Und ich meine jetzt extra Einnahmen, und nicht Hauptquelle.
Ob man die Werbung braucht um morgends seine Brötchen zu futtern ist eine andere Sache. Da macht man dann Grundsätzlich was falsch wenn man von seiner Hauptaktivität, so wie wir das sehen ist es immer noch das Mag, sollte es jedenfalls sein, nämlich das Magazin nicht mehr Leben kann.
Sollte es nicht so sein, stampft das Mag. ein und macht nur noch in Werbe Page.

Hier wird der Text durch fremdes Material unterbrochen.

-- pv_equiv track=rewrite | github.com/saltastroops/data-archive-database | tests/ssda/util/test_fits.py | fake_iglob
-- ===== SOURCE A (Python) =====
-- from typing import Iterator, NamedTuple
--
-- def fake_iglob(path: str) -> Iterator[str]:
--     jan_1 = "2019-01-01"
--     jan_2 = "2019-01-02"
--     oct_27 = "2019-10-27"
--     oct_28 = "2019-10-28"
--
--     files = []
--     if "RSS" in path:
--         if jan_1 in path:
--             files = ["RSS_A.fits", "RSS_B.fits"]
--         if jan_2 in path:
--             files = ["RSS_C.fits"]
--         if oct_27 in path:
--             files = ["RSS_D.fits", "RSS_E.fits", "RSS_F.fits"]
--         if oct_28 in path:
--             files = ["RSS_G.fits"]
--     if "Salticam" in path:
--         if jan_1 in path:
--             files = []
--         if jan_2 in path:
--             files = ["Salticam_A.fits"]
--         if oct_27 in path:
--             files = ["Salticam_B.fits"]
--         if oct_28 in path:
--             files = ["Salticam_C.fits"]
--     if "HRS" in path:
--         if jan_1 in path:
--             files = []
--         if jan_2 in path:
--             files = ["HRS_A.fits"]
--         if oct_27 in path:
--             files = ["HRS_B.fits"]
--         if oct_28 in path:
--             files = ["HRS_C.fits"]
--
--     dir = path.replace("*.fits", "")
--     return (f"{dir}{file}" for file in files)
-- ===== SOURCE B (Python) =====
-- _INSTRUMENTS = ("RSS", "Salticam", "HRS")
-- _DATES = ("2019-01-01", "2019-01-02", "2019-10-27", "2019-10-28")
-- _FILES = {
--     ("RSS", "2019-01-01"): ["RSS_A.fits", "RSS_B.fits"],
--     ("RSS", "2019-01-02"): ["RSS_C.fits"],
--     ("RSS", "2019-10-27"): ["RSS_D.fits", "RSS_E.fits", "RSS_F.fits"],
--     ("RSS", "2019-10-28"): ["RSS_G.fits"],
--     ("Salticam", "2019-01-02"): ["Salticam_A.fits"],
--     ("Salticam", "2019-10-27"): ["Salticam_B.fits"],
--     ("Salticam", "2019-10-28"): ["Salticam_C.fits"],
--     ("HRS", "2019-01-02"): ["HRS_A.fits"],
--     ("HRS", "2019-10-27"): ["HRS_B.fits"],
--     ("HRS", "2019-10-28"): ["HRS_C.fits"],
-- }
--
--
-- def fake_iglob(path: str):
--     # A's overwrite cascade makes the LAST instrument and LAST date found in the
--     # path decide the result, so pick those two winners directly and do one
--     # dictionary lookup (missing pairs, e.g. Salticam/HRS on 2019-01-01, give []).
--     instrument = next((i for i in reversed(_INSTRUMENTS) if i in path), None)
--     date = next((d for d in reversed(_DATES) if d in path), None)
--     files = _FILES.get((instrument, date), [])
--     dir = path.replace("*.fits", "")
--     return (f"{dir}{file}" for file in files)
-- ===== Notes on version B (the rewrite author's own statement) =====
-- stated objective: alternative
-- what changed: Instead of replaying A's overwrite cascade, B picks the winning instrument and date independently (last one present in the path) and does a single dictionary lookup on that pair, defaulting to [].
import Mathlib
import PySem

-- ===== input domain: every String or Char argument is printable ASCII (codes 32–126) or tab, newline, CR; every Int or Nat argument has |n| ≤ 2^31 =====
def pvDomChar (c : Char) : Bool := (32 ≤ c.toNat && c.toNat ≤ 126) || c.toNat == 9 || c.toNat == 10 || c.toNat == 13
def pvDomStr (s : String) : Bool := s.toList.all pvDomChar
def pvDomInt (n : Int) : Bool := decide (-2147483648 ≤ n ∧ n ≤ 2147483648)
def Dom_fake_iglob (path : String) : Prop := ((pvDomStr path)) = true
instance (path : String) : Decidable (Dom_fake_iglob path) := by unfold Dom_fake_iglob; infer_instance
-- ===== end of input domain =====

-- B replaces A's overwrite cascade by choosing the last instrument and last date present in the
-- path and doing one dictionary lookup on that pair (alternative decomposition, same cost).

-- ===== PORT A =====
def fake_iglob (path : String) : List String :=
  let files : List String := []
  let files :=
    if PySem.Str.isIn "RSS" path then
      let files := if PySem.Str.isIn "2019-01-01" path then ["RSS_A.fits", "RSS_B.fits"] else files
      let files := if PySem.Str.isIn "2019-01-02" path then ["RSS_C.fits"] else files
      let files := if PySem.Str.isIn "2019-10-27" path then ["RSS_D.fits", "RSS_E.fits", "RSS_F.fits"] else files
      let files := if PySem.Str.isIn "2019-10-28" path then ["RSS_G.fits"] else files
      files
    else files
  let files :=
    if PySem.Str.isIn "Salticam" path then
      let files := if PySem.Str.isIn "2019-01-01" path then ([] : List String) else files
      let files := if PySem.Str.isIn "2019-01-02" path then ["Salticam_A.fits"] else files
      let files := if PySem.Str.isIn "2019-10-27" path then ["Salticam_B.fits"] else files
      let files := if PySem.Str.isIn "2019-10-28" path then ["Salticam_C.fits"] else files
      files
    else files
  let files :=
    if PySem.Str.isIn "HRS" path then
      let files := if PySem.Str.isIn "2019-01-01" path then ([] : List String) else files
      let files := if PySem.Str.isIn "2019-01-02" path then ["HRS_A.fits"] else files
      let files := if PySem.Str.isIn "2019-10-27" path then ["HRS_B.fits"] else files
      let files := if PySem.Str.isIn "2019-10-28" path then ["HRS_C.fits"] else files
      files
    else files
  let dir := PySem.Str.replace path "*.fits" ""
  files.map (fun file => dir ++ file)

-- ===== PORT B =====
def pvInstruments : List String := ["RSS", "Salticam", "HRS"]
def pvDates : List String := ["2019-01-01", "2019-01-02", "2019-10-27", "2019-10-28"]
def pvFiles : PySem.Dict (String × String) (List String) :=
  PySem.Dict.ofList
  [ (("RSS", "2019-01-01"), ["RSS_A.fits", "RSS_B.fits"]),
    (("RSS", "2019-01-02"), ["RSS_C.fits"]),
    (("RSS", "2019-10-27"), ["RSS_D.fits", "RSS_E.fits", "RSS_F.fits"]),
    (("RSS", "2019-10-28"), ["RSS_G.fits"]),
    (("Salticam", "2019-01-02"), ["Salticam_A.fits"]),
    (("Salticam", "2019-10-27"), ["Salticam_B.fits"]),
    (("Salticam", "2019-10-28"), ["Salticam_C.fits"]),
    (("HRS", "2019-01-02"), ["HRS_A.fits"]),
    (("HRS", "2019-10-27"), ["HRS_B.fits"]),
    (("HRS", "2019-10-28"), ["HRS_C.fits"]) ]

def fake_iglob_alt (path : String) : List String :=
  let instrument := pvInstruments.reverse.find? (fun i => PySem.Str.isIn i path)
  let date := pvDates.reverse.find? (fun d => PySem.Str.isIn d path)
  -- _FILES.get((instrument, date), []): a key containing None matches no dict entry,
  -- so the lookup only happens when both options are some.
  let files :=
    match instrument, date with
    | some i, some d => PySem.Dict.getD pvFiles (i, d) []
    | _, _ => ([] : List String)
  let dir := PySem.Str.replace path "*.fits" ""
  files.map (fun file => dir ++ file)

-- ===== PRECONDITION & SPEC =====
def Spec_fake_iglob (path : String) (out : List String) : Prop := out = fake_iglob_alt path
instance (path : String) (out : List String) : Decidable (Spec_fake_iglob path out) := by unfold Spec_fake_iglob; infer_instance

-- ===== CLAIM =====
def Claim_equal_fake_iglob : Prop := ∀ (path : String), Dom_fake_iglob path → Spec_fake_iglob path (fake_iglob path)

-- ===== LEMMAS AND PROOFS =====
theorem pvLook_0 : PySem.Dict.getD pvFiles ("RSS", "2019-01-01") ([] : List String) = ["RSS_A.fits", "RSS_B.fits"] := by rfl
theorem pvLook_1 : PySem.Dict.getD pvFiles ("RSS", "2019-01-02") ([] : List String) = ["RSS_C.fits"] := by rfl
theorem pvLook_2 : PySem.Dict.getD pvFiles ("RSS", "2019-10-27") ([] : List String) = ["RSS_D.fits", "RSS_E.fits", "RSS_F.fits"] := by rfl
theorem pvLook_3 : PySem.Dict.getD pvFiles ("RSS", "2019-10-28") ([] : List String) = ["RSS_G.fits"] := by rfl
theorem pvLook_4 : PySem.Dict.getD pvFiles ("Salticam", "2019-01-01") ([] : List String) = ([] : List String) := by rfl
theorem pvLook_5 : PySem.Dict.getD pvFiles ("Salticam", "2019-01-02") ([] : List String) = ["Salticam_A.fits"] := by rfl
theorem pvLook_6 : PySem.Dict.getD pvFiles ("Salticam", "2019-10-27") ([] : List String) = ["Salticam_B.fits"] := by rfl
theorem pvLook_7 : PySem.Dict.getD pvFiles ("Salticam", "2019-10-28") ([] : List String) = ["Salticam_C.fits"] := by rfl
theorem pvLook_8 : PySem.Dict.getD pvFiles ("HRS", "2019-01-01") ([] : List String) = ([] : List String) := by rfl
theorem pvLook_9 : PySem.Dict.getD pvFiles ("HRS", "2019-01-02") ([] : List String) = ["HRS_A.fits"] := by rfl
theorem pvLook_10 : PySem.Dict.getD pvFiles ("HRS", "2019-10-27") ([] : List String) = ["HRS_B.fits"] := by rfl
theorem pvLook_11 : PySem.Dict.getD pvFiles ("HRS", "2019-10-28") ([] : List String) = ["HRS_C.fits"] := by rfl


-- ===== VERDICT =====
set_option maxHeartbeats 2000000 in
theorem fake_iglob_spec : Claim_equal_fake_iglob := by
  intro path _
  unfold Spec_fake_iglob fake_iglob fake_iglob_alt pvInstruments pvDates
  simp only [List.reverse_cons, List.reverse_nil, List.nil_append, List.cons_append,
    List.find?]
  cases hr : PySem.Str.isIn "RSS" path <;>
  cases hs : PySem.Str.isIn "Salticam" path <;>
  cases hh : PySem.Str.isIn "HRS" path <;>
  cases h1 : PySem.Str.isIn "2019-01-01" path <;>
  cases h2 : PySem.Str.isIn "2019-01-02" path <;>
  cases h3 : PySem.Str.isIn "2019-10-27" path <;>
  cases h4 : PySem.Str.isIn "2019-10-28" path <;>
  simp only [hr, hs, hh, h1, h2, h3, h4, List.find?, Bool.false_eq_true, if_true, if_false,
    pvLook_0, pvLook_1, pvLook_2, pvLook_3, pvLook_4, pvLook_5, pvLook_6, pvLook_7,
    pvLook_8, pvLook_9, pvLook_10, pvLook_11, List.map_nil, List.map_cons] <;> rfl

Auch ist es im Sinn egal ob da mal ein wenig Haut zu sehen ist. Na und, sowas sieht man in jeder TV Zeitung und anderen Magazinen zu hauf, ganz öffentlich. Auch nicht so schlimm.
Was aber nicht ganz so gut ankommt sind eben Äußerungen das man das ganze hier nur unterhält um eben Klicks zu generieren. 
Wäre das hier eine ganz normale Page, könnte man sagen, ok, ich bin hier um mal hier und da ein bischen Infos auf zu nehmen, aber sehe das alles als reine Werbe Plattform, dann wäre das voll ok.
Ist es aber nicht.
Es ist erst, zuerst einmal ein ableger des Gaming Magazins PC Games. Und genau da liegt der Hacken. Wenn man so ein Magazin betreibt, hat man eine gewisse verantwortung. Auch den jüngeren Lesern gegenüber. Natürlich sind die meisten 12 Jährigen Leser weiter als wir vor 20 Jahren. Liegt einfach in der Zeit das sowas heute normal ist.
Aber muss es denn sein, das in einem Gaming Magazin/Plattform jeder Schund von Werbung/Klicks rein muss? Nur um die Quantität zu fördern?
Da sollte man sich mal fragen, wieso geht es denn nicht nach oben mit der Plattform hier?
Seit Jahren eher Bergab. Schaut euch doch mal im Forum um, was immer für so eine Page sehr aussagekräftig ist was so los ist.
 Außer die, die schon eine Ewigkeit hier dieser Seite, das Forum ein Hauch von Leben geben, ist doch nicht wirklich viel Los.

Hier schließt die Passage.